Symbolic-like computation and conditional differential cryptanalysis of QUARK. (English) Zbl 1398.94182

Inomata, Atsuo (ed.) et al., Advances in information and computer security. 13th international workshop on security, IWSEC 2018, Sendai, Japan, September 3–5, 2018. Proceedings. Cham: Springer (ISBN 978-3-319-97915-1/pbk; 978-3-319-97916-8/ebook). Lecture Notes in Computer Science 11049, 244-261 (2018).
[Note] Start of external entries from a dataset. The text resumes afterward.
-- pv_equiv track=rewrite | github.com/Kawser-nerd/CLCDSA | Source Codes/AtCoder/arc094/D/2327019.py | solve
-- ===== SOURCE A (Python) =====
-- def solve(s):
--     if all(a == b for a, b in zip(s, s[1:])):
--         return 1
--     if len(s) == 2:
--         return 2
--     elif len(s) == 3:
--         if s[0] == s[1] or s[1] == s[2]:
--             return 6
--         elif s[0] == s[2]:
--             return 7
--         else:
--             return 3
--     # dp[has succession][mod 3][last char]
--     dp = [[[0] * 3 for _ in range(3)] for _ in range(2)]
--     dp[0][0][0] = 1
--     dp[0][1][1] = 1
--     dp[0][2][2] = 1
--     MOD = 998244353
--     for _ in range(len(s) - 1):
--         ndp = [[[0] * 3 for _ in range(3)] for _ in range(2)]
--         dp0, dp1 = dp
--         ndp0, ndp1 = ndp
--         sdp10, sdp11, sdp12 = sum(dp1[0]), sum(dp1[1]), sum(dp1[2])
--         ndp0[0][0] = (dp0[0][1] + dp0[0][2]) % MOD
--         ndp0[1][0] = (dp0[1][1] + dp0[1][2]) % MOD
--         ndp0[2][0] = (dp0[2][1] + dp0[2][2]) % MOD
--         ndp0[0][1] = (dp0[2][0] + dp0[2][2]) % MOD
--         ndp0[1][1] = (dp0[0][0] + dp0[0][2]) % MOD
--         ndp0[2][1] = (dp0[1][0] + dp0[1][2]) % MOD
--         ndp0[0][2] = (dp0[1][0] + dp0[1][1]) % MOD
--         ndp0[1][2] = (dp0[2][0] + dp0[2][1]) % MOD
--         ndp0[2][2] = (dp0[0][0] + dp0[0][1]) % MOD
--         ndp1[0][0] = (dp0[0][0] + sdp10) % MOD
--         ndp1[1][0] = (dp0[1][0] + sdp11) % MOD
--         ndp1[2][0] = (dp0[2][0] + sdp12) % MOD
--         ndp1[0][1] = (dp0[2][1] + sdp12) % MOD
--         ndp1[1][1] = (dp0[0][1] + sdp10) % MOD
--         ndp1[2][1] = (dp0[1][1] + sdp11) % MOD
--         ndp1[0][2] = (dp0[1][2] + sdp11) % MOD
--         ndp1[1][2] = (dp0[2][2] + sdp12) % MOD
--         ndp1[2][2] = (dp0[0][2] + sdp10) % MOD
--         dp = ndp
--     return (sum(dp[1][sum(map(ord, s)) % 3]) + all(a != b for a, b in zip(s, s[1:]))) % MOD
-- ===== SOURCE B (Python) =====
-- MOD = 998244353
--
-- # fixed 18x18 transition matrix over states (has_succession, sum mod 3, last char); index = h*9 + m*3 + c
-- M = [[0, 0, 0, 0, 1, 0, 0, 0, 1, 1, 0, 0, 0, 0, 0, 0, 0, 0], [1, 0, 0, 0, 0, 0, 0, 0, 1, 0, 0, 0, 0, 1, 0, 0, 0, 0], [1, 0, 0, 0, 1, 0, 0, 0, 0, 0, 0, 0, 0, 0, 0, 0, 0, 1], [0, 0, 1, 0, 0, 0, 0, 1, 0, 0, 0, 0, 1, 0, 0, 0, 0, 0], [0, 0, 1, 1, 0, 0, 0, 0, 0, 0, 0, 0, 0, 0, 0, 0, 1, 0], [0, 0, 0, 1, 0, 0, 0, 1, 0, 0, 0, 1, 0, 0, 0, 0, 0, 0], [0, 1, 0, 0, 0, 1, 0, 0, 0, 0, 0, 0, 0, 0, 0, 1, 0, 0], [0, 0, 0, 0, 0, 1, 1, 0, 0, 0, 1, 0, 0, 0, 0, 0, 0, 0], [0, 1, 0, 0, 0, 0, 1, 0, 0, 0, 0, 0, 0, 0, 1, 0, 0, 0], [0, 0, 0, 0, 0, 0, 0, 0, 0, 1, 0, 0, 0, 1, 0, 0, 0, 1], [0, 0, 0, 0, 0, 0, 0, 0, 0, 1, 0, 0, 0, 1, 0, 0, 0, 1], [0, 0, 0, 0, 0, 0, 0, 0, 0, 1, 0, 0, 0, 1, 0, 0, 0, 1], [0, 0, 0, 0, 0, 0, 0, 0, 0, 0, 0, 1, 1, 0, 0, 0, 1, 0], [0, 0, 0, 0, 0, 0, 0, 0, 0, 0, 0, 1, 1, 0, 0, 0, 1, 0], [0, 0, 0, 0, 0, 0, 0, 0, 0, 0, 0, 1, 1, 0, 0, 0, 1, 0], [0, 0, 0, 0, 0, 0, 0, 0, 0, 0, 1, 0, 0, 0, 1, 1, 0, 0], [0, 0, 0, 0, 0, 0, 0, 0, 0, 0, 1, 0, 0, 0, 1, 1, 0, 0], [0, 0, 0, 0, 0, 0, 0, 0, 0, 0, 1, 0, 0, 0, 1, 1, 0, 0]]
--
-- def _matmul(A, B):
--     return [[sum(A[i][k] * B[k][j] for k in range(18)) % MOD for j in range(18)]
--             for i in range(18)]
--
-- def _matpow(A, e):
--     R = [[1 if i == j else 0 for j in range(18)] for i in range(18)]
--     while e:
--         if e & 1:
--             R = _matmul(R, A)
--         A = _matmul(A, A)
--         e >>= 1
--     return R
--
-- def solve(s):
--     if all(a == b for a, b in zip(s, s[1:])):
--         return 1
--     if len(s) == 2:
--         return 2
--     if len(s) == 3:
--         if s[0] == s[1] or s[1] == s[2]:
--             return 6
--         if s[0] == s[2]:
--             return 7
--         return 3
--     P = _matpow(M, len(s) - 1)
--     v0 = [1 if i in (0, 4, 8) else 0 for i in range(18)]
--     v = [sum(v0[i] * P[i][j] for i in range(18)) % MOD for j in range(18)]
--     r = sum(map(ord, s)) % 3
--     ans = sum(v[9 + 3 * r + c] for c in range(3))
--     return (ans + all(a != b for a, b in zip(s, s[1:]))) % MOD
-- ===== Notes on version B (the rewrite author's own statement) =====
-- stated objective: faster
-- what changed: Replaces A's per-character loop over the 18-state DP with binary exponentiation of the fixed 18x18 transition matrix applied to the initial state vector.
import Mathlib
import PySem

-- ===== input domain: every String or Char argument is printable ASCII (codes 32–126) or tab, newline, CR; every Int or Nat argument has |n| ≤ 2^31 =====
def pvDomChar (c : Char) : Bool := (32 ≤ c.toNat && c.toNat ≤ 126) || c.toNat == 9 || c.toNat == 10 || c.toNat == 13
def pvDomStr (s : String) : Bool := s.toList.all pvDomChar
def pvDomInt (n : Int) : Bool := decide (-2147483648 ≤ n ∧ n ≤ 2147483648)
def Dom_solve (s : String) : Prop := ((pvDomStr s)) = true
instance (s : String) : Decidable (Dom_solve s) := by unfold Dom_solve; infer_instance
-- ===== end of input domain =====

-- B replaces A's O(n) step-by-step 18-state DP loop with binary exponentiation of the
-- fixed 18×18 transition matrix (O(log n) matrix powers); same value everywhere.

-- ===== PORT A =====

-- all(a == b for a, b in zip(s, s[1:]))
def pvAllEqAdj (l : List Char) : Bool := (l.zip l.tail).all (fun p => p.1 == p.2)
-- all(a != b for a, b in zip(s, s[1:]))
def pvAllNeAdj (l : List Char) : Bool := (l.zip l.tail).all (fun p => p.1 != p.2)
-- sum(map(ord, s))
def pvOrdSum (l : List Char) : Int := (l.map (fun c => (c.toNat : Int))).sum

-- dp[has succession][mod 3][last char]: field aMC = dp[0][M][C], bMC = dp[1][M][C]
structure StA where
  (a00 a01 a02 a10 a11 a12 a20 a21 a22 : Int)
  (b00 b01 b02 b10 b11 b12 b20 b21 b22 : Int)
deriving Repr, DecidableEq

-- dp[0][0][0] = dp[0][1][1] = dp[0][2][2] = 1, everything else 0
def initA : StA :=
  ⟨1,0,0, 0,1,0, 0,0,1, 0,0,0, 0,0,0, 0,0,0⟩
Summary: In Asiacrypt 2010 [Lect. Notes Comput. Sci. 6477, 130–145 (2010; Zbl 1253.94056)], S. Knellwolf et al. proposed a general analysis of NFSR-based cryptosystems, called conditional differential cryptanalysis. The main idea of this technique is to impose conditions on the internal state to get a deterministic differential characteristic for a large number of rounds. In this paper, we propose a method, called symbolic-like computation, to simulate the differential propagation of an iterated cryptosystem. By coding the internal state bits and modeling the bit operations, it can determine the constantness of the differential expression with linear time complexity. Based on this method, we can obtain a list of good input differences. We apply this technique to the conditional differential cryptanalysis of QUARK, a family of lightweight hash functions proposed by J.-P. Aumasson et al. [ CHES 2010, Lect. Notes Comput. Sci. 6225, 1–15 (2010; Zbl 1297.94043)]. By controlling the propagation of differences both backwards and forwards, we can observe the bias of output difference at a higher round. Eventually, we can distinguish U-QUARK/D-QUARK/S-QUARK/C-QUARK up to 155/166/259/452 rounds respectively. Our distinguishers are very practical and have been fully verified by experiments on a single PC. To the best of our knowledge, all these results are the best thus far.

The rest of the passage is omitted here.